Momo Kmulbah is another of those trying to get back home in Liberia. He says many of them have nowhere to turn for help, and that UN officials have told him to be patient.
The 36-year-old has been sleeping on the pavement in Niger’s capital, Niamey, with his two daughters and wife since June and now begs for food.
Destabilisation of Niger’ll have consequences on Libya — Bathily, UN Envoy
Meanwhile, the United Nations has said the destabilization of Niger Republic would undoubtedly have consequences on Libya, and vice versa.
UN Special Envoy, Abdoulaye Bathily, told the U.N. Security Council yesterday that Libya’s border with Sudan had been open to armed groups, mercenaries and gang leaders dealing in illegal migration, illegal mining, drug trafficking and other criminal activities.

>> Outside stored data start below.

-- pv_equiv track=rewrite | github.com/nbrody/nbrody.github.io | python/flashBeam/button.py | p_mul
-- ===== SOURCE A (Python) =====
-- from typing import Dict, Tuple
--
-- Poly = Dict[Tuple[int, int], int]
--
-- def p_mul(a: Poly, b: Poly) -> Poly:
--     if not a or not b:
--         return {}
--     r: Dict[Tuple[int, int], int] = {}
--     for (ax, ay), ac in a.items():
--         for (bx, by), bc in b.items():
--             k = (ax + bx, ay + by)
--             r[k] = (r.get(k, 0) + ac * bc) % 3
--     return {k: v for k, v in r.items() if v}
-- ===== SOURCE B (Python) =====
-- def p_mul(a, b):
--     # Build all cross-product terms, then reduce per distinct monomial (first-occurrence order).
--     terms = [((ax + bx, ay + by), ac * bc)
--              for (ax, ay), ac in a.items()
--              for (bx, by), bc in b.items()]
--     keys = list(dict.fromkeys(k for k, _ in terms))
--     r = {}
--     for k in keys:
--         s = sum(c for kk, c in terms if kk == k) % 3
--         if s:
--             r[k] = s
--     return r
-- ===== Notes on version B (the rewrite author's own statement) =====
-- stated objective: alternative
-- what changed: A accumulates coefficients mod 3 into a dict inside the nested loop; B first materialises the full list of cross-product terms, deduplicates the monomial keys in first-occurrence order, then sums each key's coefficients mod 3 in a separate reduction pass.
import Mathlib
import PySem

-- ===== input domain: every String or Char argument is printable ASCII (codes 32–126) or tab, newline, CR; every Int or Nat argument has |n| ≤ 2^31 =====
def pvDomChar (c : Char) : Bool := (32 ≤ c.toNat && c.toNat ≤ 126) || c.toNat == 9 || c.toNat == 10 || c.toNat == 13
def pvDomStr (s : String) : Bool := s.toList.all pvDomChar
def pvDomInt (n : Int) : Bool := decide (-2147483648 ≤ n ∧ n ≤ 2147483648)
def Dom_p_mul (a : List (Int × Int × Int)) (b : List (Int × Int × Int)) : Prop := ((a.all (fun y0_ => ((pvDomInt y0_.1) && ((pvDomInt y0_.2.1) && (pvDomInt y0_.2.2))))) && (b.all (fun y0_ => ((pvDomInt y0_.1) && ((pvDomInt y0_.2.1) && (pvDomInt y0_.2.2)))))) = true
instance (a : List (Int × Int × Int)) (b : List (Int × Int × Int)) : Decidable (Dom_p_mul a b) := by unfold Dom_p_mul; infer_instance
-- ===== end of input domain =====

-- B replaces A's in-place dict accumulation by a build-all-terms / dedup-keys / per-key-sum
-- pipeline (objective: alternative decomposition, not faster).

-- the dict argument as Python sees it: insertion order, a later duplicate key overwrites in place
def pvDict (l : List (Int × Int × Int)) : PySem.Dict (Int × Int) Int :=
  l.foldl (fun d t => d.insert (t.1, t.2.1) t.2.2) PySem.Dict.empty

-- ===== PORT A =====
def p_mul (a : List (Int × Int × Int)) (b : List (Int × Int × Int)) : List (Int × Int × Int) :=
  if a = [] ∨ b = [] then []
  else
    let r := (pvDict a).items.foldl (fun r p =>
        (pvDict b).items.foldl (fun r q =>
          r.insert (p.1.1 + q.1.1, p.1.2 + q.1.2)
            (PySem.Int.mod (r.getD (p.1.1 + q.1.1, p.1.2 + q.1.2) 0 + p.2 * q.2) 3)) r)
      PySem.Dict.empty
    (r.items.filter (fun p => p.2 ≠ 0)).map (fun p => (p.1.1, p.1.2, p.2))

-- ===== PORT B =====
def p_mul_alt (a : List (Int × Int × Int)) (b : List (Int × Int × Int)) : List (Int × Int × Int) :=
  let terms := (pvDict a).items.flatMap (fun p =>
      (pvDict b).items.map (fun q => ((p.1.1 + q.1.1, p.1.2 + q.1.2), p.2 * q.2)))
  (PySem.List.dedup (terms.map (·.1))).filterMap (fun k =>
    let s := PySem.Int.mod (((terms.filter (fun t => t.1 = k)).map (·.2)).sum) 3
    if s ≠ 0 then some (k.1, k.2, s) else none)

-- ===== PRECONDITION & SPEC =====
def Spec_p_mul (a : List (Int × Int × Int)) (b : List (Int × Int × Int)) (out : List (Int × Int × Int)) : Prop := out = p_mul_alt a b
instance (a : List (Int × Int × Int)) (b : List (Int × Int × Int)) (out : List (Int × Int × Int)) : Decidable (Spec_p_mul a b out) := by unfold Spec_p_mul; infer_instance

-- ===== CLAIM (what is proved, stated in full; the proofs are below) =====
def Claim_equal_p_mul : Prop := ∀ (a : List (Int × Int × Int)) (b : List (Int × Int × Int)), Dom_p_mul a b → Spec_p_mul a b (p_mul a b)

-- ===== LEMMAS AND PROOFS =====

-- A's accumulation step, over one product term
def pvStep (r : PySem.Dict (Int × Int) Int) (t : (Int × Int) × Int) : PySem.Dict (Int × Int) Int :=
  r.insert t.1 (PySem.Int.mod (r.getD t.1 0 + t.2) 3)

-- keys of the accumulated dict = term keys deduplicated in first-occurrence order
theorem pvKeys (T : List ((Int × Int) × Int)) :
    (T.foldl pvStep PySem.Dict.empty).keys = PySem.Set.ofList (T.map (·.1)) := by
  have h := PySem.Dict.keys_foldl_insert_key T (fun t => t.1)
      (fun d t => PySem.Int.mod (d.getD t.1 0 + t.2) 3) PySem.Dict.empty
  show (T.foldl (fun d t => d.insert t.1 (PySem.Int.mod (d.getD t.1 0 + t.2) 3))
      PySem.Dict.empty).keys = _
  rw [h, PySem.Dict.keys_empty]
  have := PySem.Set.ofList_append ([] : List (Int × Int)) (T.map (·.1))
  simpa [PySem.Set.ofList_nil] using this.symm

-- the accumulated value at k is the mod-3 sum of all coefficients produced with key k
theorem pvVal (T : List ((Int × Int) × Int)) (k : Int × Int) :
    (T.foldl pvStep PySem.Dict.empty).getD k 0
      = PySem.Int.mod (((T.filter (fun t => t.1 = k)).map (·.2)).sum) 3 := by
  induction T using List.reverseRecOn with
  | nil => simp [PySem.Dict.getD_empty, PySem.Int.mod]
  | append_singleton T t ih =>
    rw [List.foldl_append]
    simp only [List.foldl_cons, List.foldl_nil]
    by_cases hk : t.1 = k
    · subst hk
      simp only [pvStep, PySem.Dict.getD_insert_self, List.filter_append, List.map_append,
        List.sum_append, ih]
      simp only [List.filter_cons, List.filter_nil, decide_true, if_true]
      rw [PySem.Int.mod_eq_emod_of_pos (by norm_num), PySem.Int.mod_eq_emod_of_pos (by norm_num)]
      simp
    · simp only [pvStep]
      rw [PySem.Dict.getD_insert_of_ne _ _ _ (fun h => hk h.symm)]
      rw [ih]
      congr 1
      simp [List.filter_append, hk]

-- A's final nonzero-filter over the value table = B's per-key filterMap
theorem pvOut (K : List (Int × Int)) (v : (Int × Int) → Int) :
    ((K.map (fun k => (k, v k))).filter (fun p => p.2 ≠ 0)).map (fun p => (p.1.1, p.1.2, p.2))
      = K.filterMap (fun k => if v k ≠ 0 then some (k.1, k.2, v k) else none) := by
  induction K with
  | nil => rfl
  | cons k K ih =>
    simp only [List.map_cons, List.filter_cons, List.filterMap_cons]
    simp only [ne_eq, decide_not, ite_not] at ih
    by_cases h : v k = 0
    · simp [h, ih]
    · simp [h, ih]

theorem pvMain (a b : List (Int × Int × Int)) : p_mul a b = p_mul_alt a b := by
  simp only [p_mul, p_mul_alt]
  by_cases hab : a = [] ∨ b = []
  · rw [if_pos hab]
    rcases hab with h | h <;> subst h <;> simp [pvDict, PySem.Dict.empty]
  · rw [if_neg hab]
    set T := (pvDict a).items.flatMap (fun p =>
      (pvDict b).items.map (fun q => ((p.1.1 + q.1.1, p.1.2 + q.1.2), p.2 * q.2))) with hTdef
    have hfold : (pvDict a).items.foldl (fun r p =>
        (pvDict b).items.foldl (fun r q =>
          r.insert (p.1.1 + q.1.1, p.1.2 + q.1.2)
            (PySem.Int.mod (r.getD (p.1.1 + q.1.1, p.1.2 + q.1.2) 0 + p.2 * q.2) 3)) r)
        PySem.Dict.empty = T.foldl pvStep PySem.Dict.empty := by
      rw [hTdef, List.foldl_flatMap]
      simp only [List.foldl_map]
      rfl
    rw [hfold]
    have hnd : (T.foldl pvStep PySem.Dict.empty).keys.Nodup := by
      rw [pvKeys]; exact PySem.Set.nodup_ofList _
    rw [PySem.Dict.items_eq_map_keys _ hnd 0, pvKeys]
    rw [pvOut]
    simp only [PySem.List.dedup_eq_ofList]
    refine List.filterMap_congr ?_
    intro k hk
    rw [pvVal]

-- ===== VERDICT (by name: the statement is the Claim_ definition above) =====
theorem p_mul_spec : Claim_equal_p_mul := by
  intro a b _
  unfold Spec_p_mul
  exact pvMain a b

For Niger, Bathily said, like other countries in Africa’s Sahel region, it had been affected by the crisis in Libya, as some Nigeriens have joined mercenaries in Libya, with armed elements in Niger active along the border.
He fears this could spread to other countries bordering Niger, should the situation in the country escalates.
UK demands immediate release of ousted Niger leader, Bazoum
The United Kingdom also yesterday called for the immediate release of ousted President Mohamed Bazoum of Niger Republic.
In a statement by Atinuke Akande-Alegbe, a senior communications officer at the British High Commission, the UK condemned the illegal detention of Bazoum by the junta.
Speaking against the coup, the UK said: “We stand with ECOWAS in condemnation of the illegal detention of President Mohamed Bazoum, his family, and members of the government, as well as the unacceptable conditions under which they are being held, and call for their immediate release.”
According to the statement, the UK recognises Nigeria’s diplomatic efforts to restore democracy in Niger, through its membership of ECOWAS, and condemned the coup against Niger’s elected leadership.
It disclosed that the UK’s Minister for the Armed Forces, James Heappey MP, yesterday met with Nigerian defence leaders and military chiefs to discuss the situation in Niger.
He also met with the President of the Economic Community of West African States, ECOWAS, Commission, where he reiterated the UK’s support for ECOWAS’ ongoing diplomatic efforts to ensure a peaceful return to democracy in Niger.
“The UK and Nigerian armed forces have a longstanding partnership through which we continue to tackle violent extremism and other security threats in West Africa and the Gulf of Guinea.
“The UK supports ECOWAS in calling for the peaceful restoration of constitutional order and democracy in Niger and we’ll work with both ECOWAS and our partners across West Africa to support them in that aim,” Heappey said.